Intel will introduce AMT and VT in its Lyndon platform for digital office PCs in 2005, Gelsinger said. In 2006, those technologies will also appear in Bensley, Intel's code name for its first dual-core Xeon server platform. Bensley includes the Dempsey dual-core processor announced earlier on Tuesday and a new chipset code-named Blackford.

Another technology in Bensley that will help server performance is Intel I/O Acceleration Technology (I/O AT), which reduces the amount of I/O routing that must be taken on by the processor, Gelsinger said.
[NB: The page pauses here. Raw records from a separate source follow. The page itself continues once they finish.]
-- pv_equiv track=rewrite | github.com/rubelw/OSSS | src/OSSS/ai/agents/query_data/handlers/gl_segments_handler.py | _select_gl_segments_fields
-- ===== SOURCE A (Python) =====
-- from typing import Any, Dict, List, Sequence
--
-- def _select_gl_segments_fields(
--     rows: Sequence[Dict[str, Any]],
-- ) -> List[str]:
--     """
--     Choose a stable, user-friendly column ordering, but gracefully
--     include any extra keys that the API returns.
--     """
--     if not rows:
--         return []
--
--     # Adjust this preferred order to match your actual gl_segments schema.
--     preferred_order = [
--         "id",
--         "segment_code",
--         "segment_name",
--         "segment_type",         # e.g. fund, function, project, location
--         "segment_number",
--         "description",
--         "is_required",
--         "is_active",
--         "length",
--         "default_value",
--         "sort_order",
--         "cohort_year",
--         "created_at",
--         "updated_at",
--     ]
--
--     all_keys: List[str] = []
--     for r in rows:
--         for k in r.keys():
--             if k not in all_keys:
--                 all_keys.append(k)
--
--     ordered = [k for k in preferred_order if k in all_keys]
--     ordered.extend(k for k in all_keys if k not in ordered)
--     return ordered
-- ===== SOURCE B (Python) =====
-- from typing import Any, Dict, List, Sequence
--
--
-- def _select_gl_segments_fields(
--     rows: Sequence[Dict[str, Any]],
-- ) -> List[str]:
--     """
--     Rank-table + single stable sort: give every distinct key a numeric
--     position (its index in the preferred order, or a unique later position
--     preserving first-seen order) and sort the keys by it.
--     """
--     if not rows:
--         return []
--
--     preferred_order = [
--         "id",
--         "segment_code",
--         "segment_name",
--         "segment_type",
--         "segment_number",
--         "description",
--         "is_required",
--         "is_active",
--         "length",
--         "default_value",
--         "sort_order",
--         "cohort_year",
--         "created_at",
--         "updated_at",
--     ]
--
--     n = len(preferred_order)
--     rank = {name: i for i, name in enumerate(preferred_order)}
--     keys = list(dict.fromkeys(k for r in rows for k in r.keys()))
--     pos = {k: rank.get(k, n + i) for i, k in enumerate(keys)}
--     return sorted(keys, key=lambda k: pos[k])
-- ===== Notes on version B (the rewrite author's own statement) =====
-- stated objective: alternative
-- what changed: Replaces A's two quadratic membership-scan passes (list dedup with 'not in', then filter-by-membership plus a mutating extend) by a rank dict built from preferred_order, a dict.fromkeys dedup, a per-key numeric position table, and a single sort of the keys by that position.
import Mathlib
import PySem

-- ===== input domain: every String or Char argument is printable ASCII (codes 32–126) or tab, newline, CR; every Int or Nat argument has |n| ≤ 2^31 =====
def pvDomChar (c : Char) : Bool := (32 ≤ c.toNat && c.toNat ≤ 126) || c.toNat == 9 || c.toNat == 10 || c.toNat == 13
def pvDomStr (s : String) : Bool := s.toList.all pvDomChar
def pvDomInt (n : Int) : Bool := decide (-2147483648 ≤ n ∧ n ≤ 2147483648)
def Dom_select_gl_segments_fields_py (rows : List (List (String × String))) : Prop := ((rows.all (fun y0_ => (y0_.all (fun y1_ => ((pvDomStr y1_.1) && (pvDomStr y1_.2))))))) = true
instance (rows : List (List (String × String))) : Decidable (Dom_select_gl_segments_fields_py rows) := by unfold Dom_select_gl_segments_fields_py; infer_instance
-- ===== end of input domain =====

-- B replaces A's membership-filter + mutating extend with a rank table and one stable sort by a
-- numeric position per key (objective: alternative — genuinely different algorithm, similar cost).

-- the literal preferred_order list, shared by both ports
def pvPref : List String :=
  ["id", "segment_code", "segment_name", "segment_type", "segment_number",
   "description", "is_required", "is_active", "length", "default_value",
   "sort_order", "cohort_year", "created_at", "updated_at"]

-- ===== PORT A =====
def select_gl_segments_fields_py (rows : List (List (String × String))) : List String :=
  if rows = [] then []
  else
    -- all_keys: first-seen distinct keys, via the 'if k not in all_keys: append' loop
    let all_keys : List String :=
      rows.foldl (fun acc r =>
        (PySem.List.dedup (r.map Prod.fst)).foldl (fun ak k => if ak.contains k then ak else ak ++ [k]) acc) []
    -- ordered = [k for k in preferred_order if k in all_keys]
    let ordered : List String := pvPref.filter (fun k => all_keys.contains k)
    -- ordered.extend(k for k in all_keys if k not in ordered): the generator tests membership in
    -- the *growing* ordered list, which is exactly this fold
    all_keys.foldl (fun ord k => if ord.contains k then ord else ord ++ [k]) ordered

-- ===== PORT B =====
def select_gl_segments_fields_py_alt (rows : List (List (String × String))) : List String :=
  if rows = [] then []
  else
    let n : Int := PySem.List.len pvPref
    -- rank = {name: i for i, name in enumerate(preferred_order)}
    let rank : PySem.Dict String Int :=
      (PySem.List.enumerate pvPref 0).foldl (fun d p => d.insert p.2 p.1) PySem.Dict.empty
    -- keys = list(dict.fromkeys(k for r in rows for k in r.keys()))
    let keys : List String := PySem.List.dedup (rows.flatMap (fun r => PySem.List.dedup (r.map Prod.fst)))
    -- pos = {k: rank.get(k, n + i) for i, k in enumerate(keys)}
    let pos : PySem.Dict String Int :=
      (PySem.List.enumerate keys 0).foldl
        (fun d p => d.insert p.2 (PySem.Dict.getD rank p.2 (n + p.1))) PySem.Dict.empty
    -- sorted(keys, key=lambda k: pos[k]); pos maps every element of keys, so the
    -- getD default 0 is never consulted — exact
    PySem.List.sorted keys (fun k => PySem.Dict.getD pos k 0)

-- ===== PRECONDITION & SPEC =====
def Spec_select_gl_segments_fields_py (rows : List (List (String × String))) (out : List String) : Prop := out = select_gl_segments_fields_py_alt rows
instance (rows : List (List (String × String))) (out : List String) : Decidable (Spec_select_gl_segments_fields_py rows out) := by unfold Spec_select_gl_segments_fields_py; infer_instance

-- ===== CLAIM (what is proved, stated in full; the proofs are below) =====
def Claim_equal_select_gl_segments_fields_py : Prop := ∀ (rows : List (List (String × String))), Dom_select_gl_segments_fields_py rows → Spec_select_gl_segments_fields_py rows (select_gl_segments_fields_py rows)

-- ===== LEMMAS AND PROOFS =====

-- folding 'append if new' over a duplicate-free list appends exactly its fresh elements
theorem pv_addAll (xs : List String) (h : xs.Nodup) :
    ∀ s : List String,
      xs.foldl (fun acc k => if acc.contains k then acc else acc ++ [k]) s
        = s ++ xs.filter (fun k => !s.contains k) := by
  induction xs with
  | nil => intro s; simp
  | cons x t ih =>
    intro s
    rcases List.nodup_cons.mp h with ⟨hx, ht⟩
    simp only [List.foldl_cons, List.filter_cons]
    by_cases hc : s.contains x
    · rw [if_pos hc, ih ht s]
      simp [List.contains_iff_mem.mp hc]
    · rw [if_neg hc, ih ht (s ++ [x])]
      have hcongr : ∀ k ∈ t, (!(s ++ [x]).contains k) = (!s.contains k) := by
        intro k hkt
        have hkx : k ≠ x := ne_of_mem_of_not_mem hkt hx
        simp [hkx]
      rw [List.filter_congr hcongr]
      have hxs : x ∉ s := fun hm => hc (List.contains_iff_mem.mpr hm)
      simp [hxs]
  
-- a duplicate-free list is strictly increasing under its own idxOf
theorem pv_nodup_pairwise_idxOf (l : List String) (h : l.Nodup) :
    l.Pairwise (fun a b => List.idxOf a l < List.idxOf b l) := by
  induction l with
  | nil => simp
  | cons x t ih =>
    rcases List.nodup_cons.mp h with ⟨hx, ht⟩
    refine List.pairwise_cons.mpr ⟨?_, ?_⟩
    · intro b hb
      have hbx : x ≠ b := (ne_of_mem_of_not_mem hb hx).symm
      rw [List.idxOf_cons_self, List.idxOf_cons_ne _ hbx]
      exact Nat.succ_pos _
    · refine (ih ht).imp_of_mem ?_
      intro a b ha hb hlt
      rw [List.idxOf_cons_ne _ (ne_of_mem_of_not_mem ha hx).symm,
          List.idxOf_cons_ne _ (ne_of_mem_of_not_mem hb hx).symm]
      omega

-- inserting entries whose keys avoid k leaves the lookup of k unchanged
theorem pv_dict_untouched (f : Int → String → Int) (k : String) (dflt : Int) :
    ∀ (t : List String) (s : Int) (d0 : PySem.Dict String Int), k ∉ t →
      ((PySem.List.enumerate t s).foldl (fun d p => d.insert p.2 (f p.1 p.2)) d0).getD k dflt
        = d0.getD k dflt := by
  intro t
  induction t with
  | nil => intro s d0 _; simp [PySem.List.enumerate]
  | cons x t ih =>
    intro s d0 hk
    rw [PySem.List.enumerate_cons, List.foldl_cons,
        ih (s + 1) _ (fun h => hk (List.mem_cons_of_mem _ h)),
        PySem.Dict.getD_insert]
    have hkx : k ≠ x := fun e => hk (e ▸ List.mem_cons_self)
    rw [if_neg hkx]

-- lookup in the dict built from an enumerated duplicate-free list
theorem pv_dict_build (f : Int → String → Int) (k : String) (dflt : Int) :
    ∀ (l : List String) (s : Int) (d0 : PySem.Dict String Int), l.Nodup → k ∈ l →
      ((PySem.List.enumerate l s).foldl (fun d p => d.insert p.2 (f p.1 p.2)) d0).getD k dflt
        = f (s + (List.idxOf k l : Int)) k := by
  intro l
  induction l with
  | nil => intro s d0 _ hk; cases hk
  | cons x t ih =>
    intro s d0 hnd hk
    rcases List.nodup_cons.mp hnd with ⟨hx, ht⟩
    rw [PySem.List.enumerate_cons, List.foldl_cons]
    by_cases hkx : k = x
    · subst hkx
      rw [pv_dict_untouched f k dflt t (s + 1) _ hx, PySem.Dict.getD_insert, if_pos rfl,
          List.idxOf_cons_self]
      simp
    · have hkt : k ∈ t := (List.mem_cons.mp hk).resolve_left hkx
      rw [ih (s + 1) _ ht hkt, List.idxOf_cons_ne _ (Ne.symm hkx)]
      have : s + 1 + (List.idxOf k t : Int) = s + ((List.idxOf k t).succ : Int) := by
        push_cast; ring
      rw [this]

-- lookup in B's rank table
theorem pv_rank_getD (k : String) (d : Int) :
    ((PySem.List.enumerate pvPref 0).foldl (fun d p => d.insert p.2 p.1)
        PySem.Dict.empty).getD k d
      = if k ∈ pvPref then (List.idxOf k pvPref : Int) else d := by
  by_cases hk : k ∈ pvPref
  · rw [if_pos hk, pv_dict_build (fun i _ => i) k d pvPref 0 PySem.Dict.empty (by decide) hk]
    simp
  · rw [if_neg hk, pv_dict_untouched (fun i _ => i) k d pvPref 0 PySem.Dict.empty hk,
        PySem.Dict.getD_empty]

-- the numeric position B assigns to a key
def pvKF (ks : List String) (k : String) : Int :=
  if k ∈ pvPref then (List.idxOf k pvPref : Int) else 14 + (List.idxOf k ks : Int)

-- lookup in B's pos table is pvKF
theorem pv_pos_getD (ks : List String) (hnd : ks.Nodup) (k : String) (hk : k ∈ ks) :
    ((PySem.List.enumerate ks 0).foldl
        (fun d p => d.insert p.2
          (PySem.Dict.getD
            ((PySem.List.enumerate pvPref 0).foldl (fun d p => d.insert p.2 p.1)
              PySem.Dict.empty) p.2 (PySem.List.len pvPref + p.1)))
        PySem.Dict.empty).getD k 0
      = pvKF ks k := by
  rw [pv_dict_build (fun i s =>
        PySem.Dict.getD
          ((PySem.List.enumerate pvPref 0).foldl (fun d p => d.insert p.2 p.1)
            PySem.Dict.empty) s (PySem.List.len pvPref + i)) k 0 ks 0 PySem.Dict.empty hnd hk,
      pv_rank_getD]
  simp only [PySem.List.len_eq, pvKF]
  by_cases hp : k ∈ pvPref
  · rw [if_pos hp, if_pos hp]
  · rw [if_neg hp, if_neg hp]
    norm_num [pvPref]

-- the target arrangement both programs produce
def pvTarget (ks : List String) : List String :=
  pvPref.filter (fun k => ks.contains k) ++ ks.filter (fun k => !(pvPref.contains k))

-- B's sort, applied to any duplicate-free key list, yields the target arrangement
theorem pv_B_sorted (ks : List String) (hnd : ks.Nodup) :
    PySem.List.sorted ks (fun k =>
      ((PySem.List.enumerate ks 0).foldl
        (fun d p => d.insert p.2
          (PySem.Dict.getD
            ((PySem.List.enumerate pvPref 0).foldl (fun d p => d.insert p.2 p.1)
              PySem.Dict.empty) p.2 (PySem.List.len pvPref + p.1)))
        PySem.Dict.empty).getD k 0)
      = pvTarget ks := by
  have hmemT : ∀ k ∈ pvTarget ks, k ∈ ks := by
    intro k hk
    rcases List.mem_append.mp hk with h | h
    · exact List.contains_iff_mem.mp (List.of_mem_filter h)
    · exact List.mem_of_mem_filter h
  apply PySem.List.sorted_eq_of_perm_of_pairwise_lt
  · -- pvTarget ks is a permutation of ks
    have h1 : (pvPref.filter (fun k => ks.contains k)).Perm
        (ks.filter (fun k => pvPref.contains k)) := by
      rw [List.perm_ext_iff_of_nodup ((by decide : pvPref.Nodup).filter _) (hnd.filter _)]
      intro a
      simp only [List.mem_filter, List.contains_iff_mem]
      exact and_comm
    exact (h1.append_right _).trans (List.filter_append_perm _ ks)
  · -- strictly increasing positions along pvTarget ks
    have hKF : (pvTarget ks).Pairwise (fun a b => pvKF ks a < pvKF ks b) := by
      refine List.pairwise_append.mpr ⟨?_, ?_, ?_⟩
      · refine ((pv_nodup_pairwise_idxOf pvPref (by decide)).sublist
          List.filter_sublist).imp_of_mem ?_
        intro a b ha hb hlt
        have ha' : a ∈ pvPref := List.mem_of_mem_filter ha
        have hb' : b ∈ pvPref := List.mem_of_mem_filter hb
        simp only [pvKF, if_pos ha', if_pos hb']
        exact_mod_cast hlt
      · refine ((pv_nodup_pairwise_idxOf ks hnd).sublist
          List.filter_sublist).imp_of_mem ?_
        intro a b ha hb hlt
        have ha' : ¬ a ∈ pvPref := by
          have := List.of_mem_filter ha; simpa [List.contains_iff_mem] using this
        have hb' : ¬ b ∈ pvPref := by
          have := List.of_mem_filter hb; simpa [List.contains_iff_mem] using this
        simp only [pvKF, if_neg ha', if_neg hb']
        omega
      · intro a ha b hb
        have ha' : a ∈ pvPref := List.mem_of_mem_filter ha
        have hb' : ¬ b ∈ pvPref := by
          have := List.of_mem_filter hb; simpa [List.contains_iff_mem] using this
        have hlt : List.idxOf a pvPref < 14 := by
          have := List.idxOf_lt_length_of_mem ha'
          simpa [pvPref] using this
        simp only [pvKF, if_pos ha', if_neg hb']
        omega
    refine hKF.imp_of_mem ?_
    intro a b ha hb hlt
    rw [pv_pos_getD ks hnd a (hmemT a ha), pv_pos_getD ks hnd b (hmemT b hb)]
    exact hlt

-- A's nested dedup loop is dict.fromkeys of the flattened key stream
theorem pv_A_keys (rows : List (List (String × String))) :
    rows.foldl (fun acc r =>
        (PySem.List.dedup (r.map Prod.fst)).foldl (fun ak k => if ak.contains k then ak else ak ++ [k]) acc) []
      = PySem.List.dedup (rows.flatMap (fun r => PySem.List.dedup (r.map Prod.fst))) := by
  rw [← List.foldl_flatMap]
  rfl

-- A's filter + extend also yields the target arrangement
theorem pv_A_target (ks : List String) (hnd : ks.Nodup) :
    ks.foldl (fun ord k => if ord.contains k then ord else ord ++ [k])
        (pvPref.filter (fun k => ks.contains k))
      = pvTarget ks := by
  rw [pv_addAll ks hnd]
  unfold pvTarget
  congr 1
  refine List.filter_congr ?_
  intro x hx
  by_cases hp : x ∈ pvPref
  · simp [List.mem_filter, hp, hx]
  · simp [List.mem_filter, hp]

-- ===== VERDICT (by name: the statement is the Claim_ definition above) =====
theorem select_gl_segments_fields_py_spec : Claim_equal_select_gl_segments_fields_py := by
  intro rows _
  unfold Spec_select_gl_segments_fields_py
  by_cases h : rows = []
  · simp [select_gl_segments_fields_py, select_gl_segments_fields_py_alt, h]
  · simp only [select_gl_segments_fields_py, select_gl_segments_fields_py_alt, if_neg h]
    rw [pv_A_keys rows,
        pv_A_target _ (PySem.List.nodup_dedup _),
        pv_B_sorted _ (PySem.List.nodup_dedup _)]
Some server users and companies have turned to TCP (Transmission Control Protocol) offload engines (TOEs) to lighten the load on the processor, but I/O AT takes that one step further by allocating processing resources from dual-core chips, next-generation chipsets, and network controllers to I/O routing and controlling all that with software, he said.

Microsoft will support all of the forthcoming Intel technologies in the Longhorn versions of the Windows client and server operating systems, due in 2006 and 2007, respectively, said Jim Allchin, group vice president of Microsoft's Platform Group. Appearing on stage with Gelsinger, Allchin also said that Microsoft will support Intel's technologies as soon as the chip maker releases them, indicating that Microsoft may add support to its current operating system products through software updates.